# IP Jacking : My experience / story / testing



## HaitiBrother (Apr 16, 2014)

So, you're probably already aware of the ability to jack IP's, if not, you should read this.

This is my personal testing on the theory behind this. I first set-up a dedicated server in the Netherlands, installed OVZ on it, spun on a Debian server, put the IP address on it, then I spun on another OVZ with Debian on it, assigned a different IP, then I created a new network adapter (virtual), assigned it the one IP I wanted to jack, it worked, I was able to use that IP address.

So, I thought, let's try something different, I spun up another Debian, this time I selected DHCP for the IP setting, and I was able to jack an IP address that wasn't even in my network block, it just found this IP laying there, took it and was able to be used.

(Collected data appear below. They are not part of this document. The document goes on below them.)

-- pv_equiv track=rewrite | github.com/Dufren-Gong/id_card_mlsd_paddle-ocr_edit | my_utils/operate_word.py | number_to_chinese
-- ===== SOURCE A (Python) =====
-- def number_to_chinese(s):
--     s_duizhao = {
--         '0':"零",'1':"壹",'2':"贰",'3':"叁",'4':"肆",
--         '5':"伍",'6':"陆",'7':"柒",'8':"捌",'9':"玖"
--     }
--     #小数点前最大到千亿 可继续增加
--     if len(s) == 1:
--         return s_duizhao[s] + '元'
--     else:
--         s_danwei = {
--             0:'',1:'拾',2:'佰',3:'仟',4:'万',8:'亿'
--         }
--         re_re = ""
--         if '.' in s :
--             s_1 = s[0:s.find('.')]
--             s_2 = s[s.find('.')+1:]
--             flag_1 = 0
--             s_1 = s_1[::-1]
--
--             for i in s_1:
--                 if flag_1 != 0 and flag_1 % 4 == 0:
--                     re_re += s_danwei[flag_1]
--                 if i != '0':
--                     re_re += s_danwei[flag_1 % 4]
--                 re_re += s_duizhao[i]
--                 flag_1 += 1
--             re_re = re_re[::-1]
--             while re_re.endswith('零') and len(re_re)>1:
--                 re_re = re_re[:-1]
--             # 中文数字没有连续的零
--             while "零零" in re_re:
--                 re_re = re_re.replace("零零", "零")
--             re_re += '点'
--             for i in s_2:
--                 re_re += s_duizhao[i]
--         else:
--             s_1 = s
--             s_1 = s_1[::-1]
--             flag_1 = 0
--
--             for i in s_1:
--                 if flag_1 != 0 and flag_1 % 4 == 0:
--                     re_re += s_danwei[flag_1]
--                 if i != '0':
--                     re_re += s_danwei[flag_1 % 4]
--                 re_re += s_duizhao[i]
--                 flag_1 += 1
--             re_re = re_re[::-1]
--             while re_re.endswith('零') and len(re_re)>1:
--                 re_re = re_re[:-1]
--             # 中文数字没有连续的零
--             while "零零" in re_re:
--                 re_re = re_re.replace("零零", "零")
--
--         if re_re[1] == '十' and re_re[0] == '一':
--             re_re = re_re[1:]
--     return re_re + '元'
-- ===== SOURCE B (Python) =====
-- def number_to_chinese(s):
--     digit_words = "零壹贰叁肆伍陆柒捌玖"
--     small_units = ('', '拾', '佰', '仟')
--     big_units = {4: '万', 8: '亿'}
--
--     def digit(c):
--         return digit_words[int(c)]
--
--     def integer_part(part):
--         # left-to-right: digit word, then small unit, then big unit at the 万/亿 break
--         f = len(part)
--         pieces = []
--         for ch in part:
--             f -= 1
--             pieces.append(digit(ch))
--             if ch != '0':
--                 pieces.append(small_units[f % 4])
--             if f != 0 and f % 4 == 0:
--                 pieces.append(big_units[f])
--         raw = ''.join(pieces)
--         # one pass: drop a 零 that directly follows another 零
--         out = ''
--         prev = ''
--         for ch in raw:
--             if ch != '零' or prev != '零':
--                 out += ch
--             prev = ch
--         # after collapsing, at most one trailing 零 is left: drop it (keep one char)
--         if out.endswith('零') and len(out) > 1:
--             out = out[:-1]
--         return out
--
--     if len(s) == 1:
--         return digit(s) + '元'
--     if '.' in s:
--         head, _, tail = s.partition('.')
--         return integer_part(head) + '点' + ''.join(digit(c) for c in tail) + '元'
--     return integer_part(s) + '元'
-- ===== Notes on version B (the rewrite author's own statement) =====
-- stated objective: simpler
-- what changed: B drops A's reverse-build-then-reverse of the integer part (it walks the digits left-to-right with a countdown place index, emitting digit word, small unit, big unit directly in output order) and replaces A's two fix-up while-loops (repeated '零零'->'零' replace until fixpoint, and a pop-one-char-at-a-time trailing-'零' loop) by a single linear collapse pass plus one conditional drop of the final character.
import Mathlib
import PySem

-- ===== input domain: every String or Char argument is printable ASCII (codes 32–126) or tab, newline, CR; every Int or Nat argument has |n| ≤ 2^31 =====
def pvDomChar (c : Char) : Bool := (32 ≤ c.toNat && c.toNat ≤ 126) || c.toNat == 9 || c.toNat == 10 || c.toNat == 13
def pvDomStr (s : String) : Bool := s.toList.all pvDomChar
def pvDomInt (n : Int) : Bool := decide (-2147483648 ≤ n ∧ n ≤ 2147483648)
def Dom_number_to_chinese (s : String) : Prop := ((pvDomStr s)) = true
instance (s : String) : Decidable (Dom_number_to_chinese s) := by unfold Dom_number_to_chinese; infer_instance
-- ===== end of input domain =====

-- B replaces A's reverse-build-reverse and the two fix-up while-loops by a single left-to-right
-- pass with a countdown place index, a one-pass collapse of doubled 零 and a single trailing-零 drop
-- (objective: simpler; equal return values on all inputs where A returns, stated by Pre_).


-- ===== PORT A =====
-- termination helpers for A's `while "零零" in re_re: re_re = re_re.replace("零零","零")` loop:
-- repzz is one replace pass; the port cites replace_zz_length_lt in its decreasing_by.
def repzz : List Char → List Char
  | [] => []
  | [c] => [c]
  | a :: b :: t => if a = '零' ∧ b = '零' then '零' :: repzz t else a :: repzz (b :: t)
termination_by l => l.length

theorem go_eq (fuel : Nat) : ∀ (l acc : List Char), l.length ≤ fuel →
    PySem.Chars.replace.go ['零','零'] ['零'] fuel l acc = acc.reverse ++ repzz l := by
  induction fuel with
  | zero =>
    intro l acc h
    have : l = [] := List.length_eq_zero_iff.mp (Nat.le_zero.mp h)
    subst this; simp [PySem.Chars.replace.go, repzz]
  | succ n ih =>
    intro l acc h
    match l with
    | [] => simp [PySem.Chars.replace.go, repzz]
    | c :: t =>
      rw [PySem.Chars.replace.go]
      by_cases hp : List.isPrefixOf ['零','零'] (c :: t) = true
      · simp only [hp, if_pos]
        obtain ⟨u, hu⟩ := List.isPrefixOf_iff_prefix.mp hp
        have hc : c = '零' := by
          have := congrArg (·.head?) hu; simpa using this.symm
        obtain ⟨t', ht⟩ : ∃ t', t = '零' :: t' := by
          cases t with
          | nil => simp at hu
          | cons b t' =>
            refine ⟨t', ?_⟩
            have := congrArg (·.tail.head?) hu; simp at this; simp [← this]
        subst hc ht
        have hn : t'.length ≤ n := by simp at h; omega
        rw [show List.drop (List.length ['零','零']) ('零'::'零'::t') = t' from rfl]
        rw [ih t' _ hn]
        simp [repzz]
      · simp only [hp, Bool.false_eq_true, not_false_iff, if_neg]
        rw [ih t (c :: acc) (by simpa using Nat.le_of_succ_le_succ h)]
        have hr : repzz (c :: t) = c :: repzz t := by
          cases t with
          | nil => simp [repzz]
          | cons b t' =>
            rw [repzz, if_neg]
            intro ⟨h1, h2⟩
            exact hp (by subst h1 h2; simp [List.isPrefixOf])
        rw [hr]; simp

theorem replace_zz (t : List Char) :
    PySem.Chars.replace t ['零','零'] ['零'] = repzz t := by
  rw [PySem.Chars.replace]
  simp only [List.isEmpty_cons]
  exact go_eq t.length t [] le_rfl

theorem repzz_length_le (t : List Char) : (repzz t).length ≤ t.length := by
  induction t using repzz.induct with
  | case1 => simp [repzz]
  | case2 c => simp [repzz]
  | case3 a b t h ih => rw [repzz, if_pos h]; simpa using by omega
  | case4 a b t h ih => rw [repzz, if_neg h]; simpa using ih

theorem repzz_length_lt (t : List Char) (h : ['零','零'] <:+: t) :
    (repzz t).length < t.length := by
  induction t using repzz.induct with
  | case1 => simp at h
  | case2 c =>
    exfalso
    have := h.length_le; simp at this
  | case3 a b t hab ih =>
    rw [repzz, if_pos hab]
    have := repzz_length_le t
    simp; omega
  | case4 a b t hab ih =>
    rw [repzz, if_neg hab]
    have hbt : ['零','零'] <:+: b :: t := by
      rcases List.infix_cons_iff.mp h with hpre | hinf
      · exfalso
        obtain ⟨u, hu⟩ := hpre
        apply hab
        constructor
        · have := congrArg (·.head?) hu; simpa using this.symm
        · have := congrArg (·.tail.head?) hu; simpa using this.symm
      · exact hinf
    have h2 := ih hbt
    simp only [List.length_cons] at *
    omega

theorem replace_zz_length_lt (t : List Char)
    (h : PySem.Chars.isIn ['零','零'] t = true) :
    (PySem.Chars.replace t ['零','零'] ['零']).length < t.length := by
  rw [replace_zz]
  exact repzz_length_lt t ((PySem.Chars.isIn_iff_infix _ _).mp h)

-- s_duizhao / s_danwei (values kept as char lists; strings are built at the end)
def sduizhao : PySem.Dict Char (List Char) :=
  ⟨[('0', ['零']), ('1', ['壹']), ('2', ['贰']), ('3', ['叁']), ('4', ['肆']),
   ('5', ['伍']), ('6', ['陆']), ('7', ['柒']), ('8', ['捌']), ('9', ['玖'])]⟩

def sdanwei : PySem.Dict Nat (List Char) :=
  ⟨[(0, []), (1, ['拾']), (2, ['佰']), (3, ['仟']), (4, ['万']), (8, ['亿'])]⟩

-- the for-loop body over the reversed digits; state = (re_re, flag_1)
-- (missing dict keys make Python raise KeyError; the port's `getD []` there is excluded by Pre_)
def aStep (st : List Char × Nat) (c : Char) : List Char × Nat :=
  let acc := if st.2 ≠ 0 ∧ st.2 % 4 = 0 then st.1 ++ sdanwei.getD st.2 [] else st.1
  let acc := if c ≠ '0' then acc ++ sdanwei.getD (st.2 % 4) [] else acc
  (acc ++ sduizhao.getD c [], st.2 + 1)

-- while re_re.endswith('零') and len(re_re) > 1: re_re = re_re[:-1]
def aStrip (t : List Char) : List Char :=
  if PySem.Chars.endswith t ['零'] ∧ t.length > 1 then aStrip t.dropLast else t
termination_by t.length
decreasing_by
  rename_i h
  have := h.2
  simp [List.length_dropLast]; omega
-- A's recursion computes acc - cost + canonV n, for any sufficient fuel
theorem masterA (tree : List (Int × List (Int × Int))) (profit : List (Int × Int))
    (R : List Int)
    (Hne : ∀ m ∈ R, ∀ cs, lkT tree m = some cs → cs ≠ [])
    (Hcl : ∀ m ∈ R, ∀ cs, lkT tree m = some cs → ∀ p ∈ cs, p.1 ∈ R) :
    ∀ (k : Nat), ∀ n ∈ R, ek tree [n] k = [] → k ≤ tree.length + 1 →
      ∀ fuel, k ≤ fuel → ∀ cost acc,
        dfsA tree profit fuel n cost acc = acc - cost + canonV tree profit n := by
  intro k
  induction k with
  | zero => intro n _ hek _ _ _ _ _; simp [ek] at hek
  | succ k ih =>
    intro n hn hek hk fuel hfuel cost acc
    obtain ⟨f, rfl⟩ : ∃ f, fuel = f + 1 := ⟨fuel - 1, by omega⟩
    simp only [ek] at hek
    cases hlk : lkT tree n with
    | none =>
      rw [dfsA_succ_none tree profit f n cost acc hlk, canonV_leaf tree profit n hlk]
      ring
    | some cs =>
      have hcs_ne := Hne n hn cs hlk
      have hchild : ∀ p ∈ cs, p.1 ∈ R ∧ ek tree [p.1] k = [] := by
        intro p hp
        refine ⟨Hcl n hn cs hlk p hp, ?_⟩
        have hsub : ∀ x ∈ ek tree [p.1] k, x ∈ ek tree (stepKeys tree [n]) k := by
          refine ek_mono k ?_
          intro x hx
          have hx' : x = p.1 := by simpa using hx
          exact hx' ▸ mem_stepKeys_child hlk hp
        rw [List.eq_nil_iff_forall_not_mem]
        intro x hx
        have := hsub x hx
        rw [hek] at this
        exact List.not_mem_nil this
      have hC : canonV tree profit n =
          lkP profit n +
            (PySem.List.max? (cs.map (fun p => canonV tree profit p.1 - p.2)) (fun y => y)).getD 0 := by
        unfold canonV
        rw [dfsA_succ_some tree profit tree.length n 0 0 hlk]
        have hmap : cs.map (fun p => dfsA tree profit tree.length p.1 p.2 (0 + lkP profit n - 0))
            = cs.map (fun p => lkP profit n + (canonV tree profit p.1 - p.2)) := by
          apply List.map_congr_left
          intro p hp
          rw [ih p.1 (hchild p hp).1 (hchild p hp).2 (by omega) tree.length (by omega) p.2
            (0 + lkP profit n - 0)]
          ring
        rw [hmap, maxShiftMapGetD (lkP profit n) (fun p => canonV tree profit p.1 - p.2) cs hcs_ne]
        rfl
      rw [dfsA_succ_some tree profit f n cost acc hlk]
      have hmap : cs.map (fun p => dfsA tree profit f p.1 p.2 (acc + lkP profit n - cost))
          = cs.map (fun p => (acc + lkP profit n - cost) + (canonV tree profit p.1 - p.2)) := by
        apply List.map_congr_left
        intro p hp
        rw [ih p.1 (hchild p hp).1 (hchild p hp).2 (by omega) f (by omega) p.2
          (acc + lkP profit n - cost)]
        ring
      rw [hmap,
        maxShiftMapGetD (acc + lkP profit n - cost) (fun p => canonV tree profit p.1 - p.2) cs hcs_ne,
        hC]
      ring

-- unfolding of canonV at an internal node
theorem canonV_unfold (tree : List (Int × List (Int × Int))) (profit : List (Int × Int))
    (R : List Int)
    (Hne : ∀ m ∈ R, ∀ cs, lkT tree m = some cs → cs ≠ [])
    (Hcl : ∀ m ∈ R, ∀ cs, lkT tree m = some cs → ∀ p ∈ cs, p.1 ∈ R)
    (k : Nat) (n : Int) (hn : n ∈ R) (hek : ek tree [n] k = []) (hk : k ≤ tree.length + 1)
    {cs : List (Int × Int)} (hcs : lkT tree n = some cs) :
    canonV tree profit n =
      lkP profit n +
        (PySem.List.max? (cs.map (fun p => canonV tree profit p.1 - p.2)) (fun y => y)).getD 0 := by
  match k with
  | 0 => simp [ek] at hek
  | k + 1 =>
    simp only [ek] at hek
    have hcs_ne := Hne n hn cs hcs
    have hchild : ∀ p ∈ cs, p.1 ∈ R ∧ ek tree [p.1] k = [] := by
      intro p hp
      refine ⟨Hcl n hn cs hcs p hp, ?_⟩
      have hsub : ∀ x ∈ ek tree [p.1] k, x ∈ ek tree (stepKeys tree [n]) k := by
        refine ek_mono k ?_
        intro x hx
        have hx' : x = p.1 := by simpa using hx
        exact hx' ▸ mem_stepKeys_child hcs hp
      rw [List.eq_nil_iff_forall_not_mem]
      intro x hx
      have := hsub x hx
      rw [hek] at this
      exact List.not_mem_nil this
    unfold canonV
    rw [dfsA_succ_some tree profit tree.length n 0 0 hcs]
    have hmap : cs.map (fun p => dfsA tree profit tree.length p.1 p.2 (0 + lkP profit n - 0))
        = cs.map (fun p => lkP profit n + (canonV tree profit p.1 - p.2)) := by
      apply List.map_congr_left
      intro p hp
      rw [masterA tree profit R Hne Hcl k p.1 (hchild p hp).1 (hchild p hp).2 (by omega)
        tree.length (by omega) p.2 (0 + lkP profit n - 0)]
      ring
    rw [hmap, maxShiftMapGetD (lkP profit n) (fun p => canonV tree profit p.1 - p.2) cs hcs_ne]
    rfl

-- soundness of the memo: every stored value is the canonical value
def memoOK (tree : List (Int × List (Int × Int))) (profit : List (Int × Int)) (memo : List (Int × Int)) : Prop :=
  ∀ p ∈ memo, p.2 = canonV tree profit p.1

Might just be me, but when I saw that I thought it was funny, because imagine how much stuff you can do in my second example with DHCP where it takes a real IP address that you don't own.


----------



## KuJoe (Apr 16, 2014)

VLANs FTW.


----------



## coreyman (Apr 16, 2014)

This sounds like it was too easy for you...


----------



## blergh (Apr 17, 2014)

I thought slapping each box on their own VLAN was common sense, i suppose not?


----------



## rds100 (Apr 17, 2014)

If the DC doesn't put each customer on their own VLAN, they fully deserve all the potential problems they could get.

We even put each Raspberry Pi in a separate VLAN.


----------



## OffshoreBox (Apr 17, 2014)

Which DC was this?


----------



## peterw (Apr 17, 2014)

Wow you hacked their network by using their DHCP. They should get slapped for not using vlans.


----------



## HaitiBrother (Apr 17, 2014)

For those wondering, the datacenter was Serverius


----------



## Taronyu (Apr 19, 2014)

HaitiBrother said:


> For those wondering, the datacenter was Serverius


Why doesn't this suprise me. Serverius is one of the budget DC's around here.


Send from my Galaxy S3


----------



## AuroraZero (Apr 22, 2014)

Taronyu said:


> Why doesn't this suprise me. Serverius is one of the budget DC's around here.
> 
> 
> Send from my Galaxy S3


This makes a difference why? How does this effect the fact that they *should *be following the correct security measures?

Just because a company is a budget provider should not make a difference at all. I am sorry but this is really starting to piss me off lately. People bitching and complaining about things getting hacked and screwed up, but then on the same hand not wanting to take the entra few steps to secure the things they need to do themseleves.

So what if it takes two extra steps for you to get into your container. Better that then to lose all your data.

Moral of the story if you do not know how to do it yourself, hire someone who does and then *do not* disable what they do to protect you and leave it alone.

Sorry guys I will end my rant now and go back into hiding.


----------



## BrianHarrison (Apr 22, 2014)

AuroraZero said:


> This makes a difference why? How does this effect the fact that they *should *be following the correct security measures?


Taronyu is saying he's not surprised -- he's not implying that being a budget datacenter is a valid excuse.


----------



## Tom_WebhostingUK LTD (Apr 23, 2014)

Seems to be a tough job for hacking network. Haven't they recognized yet?


----------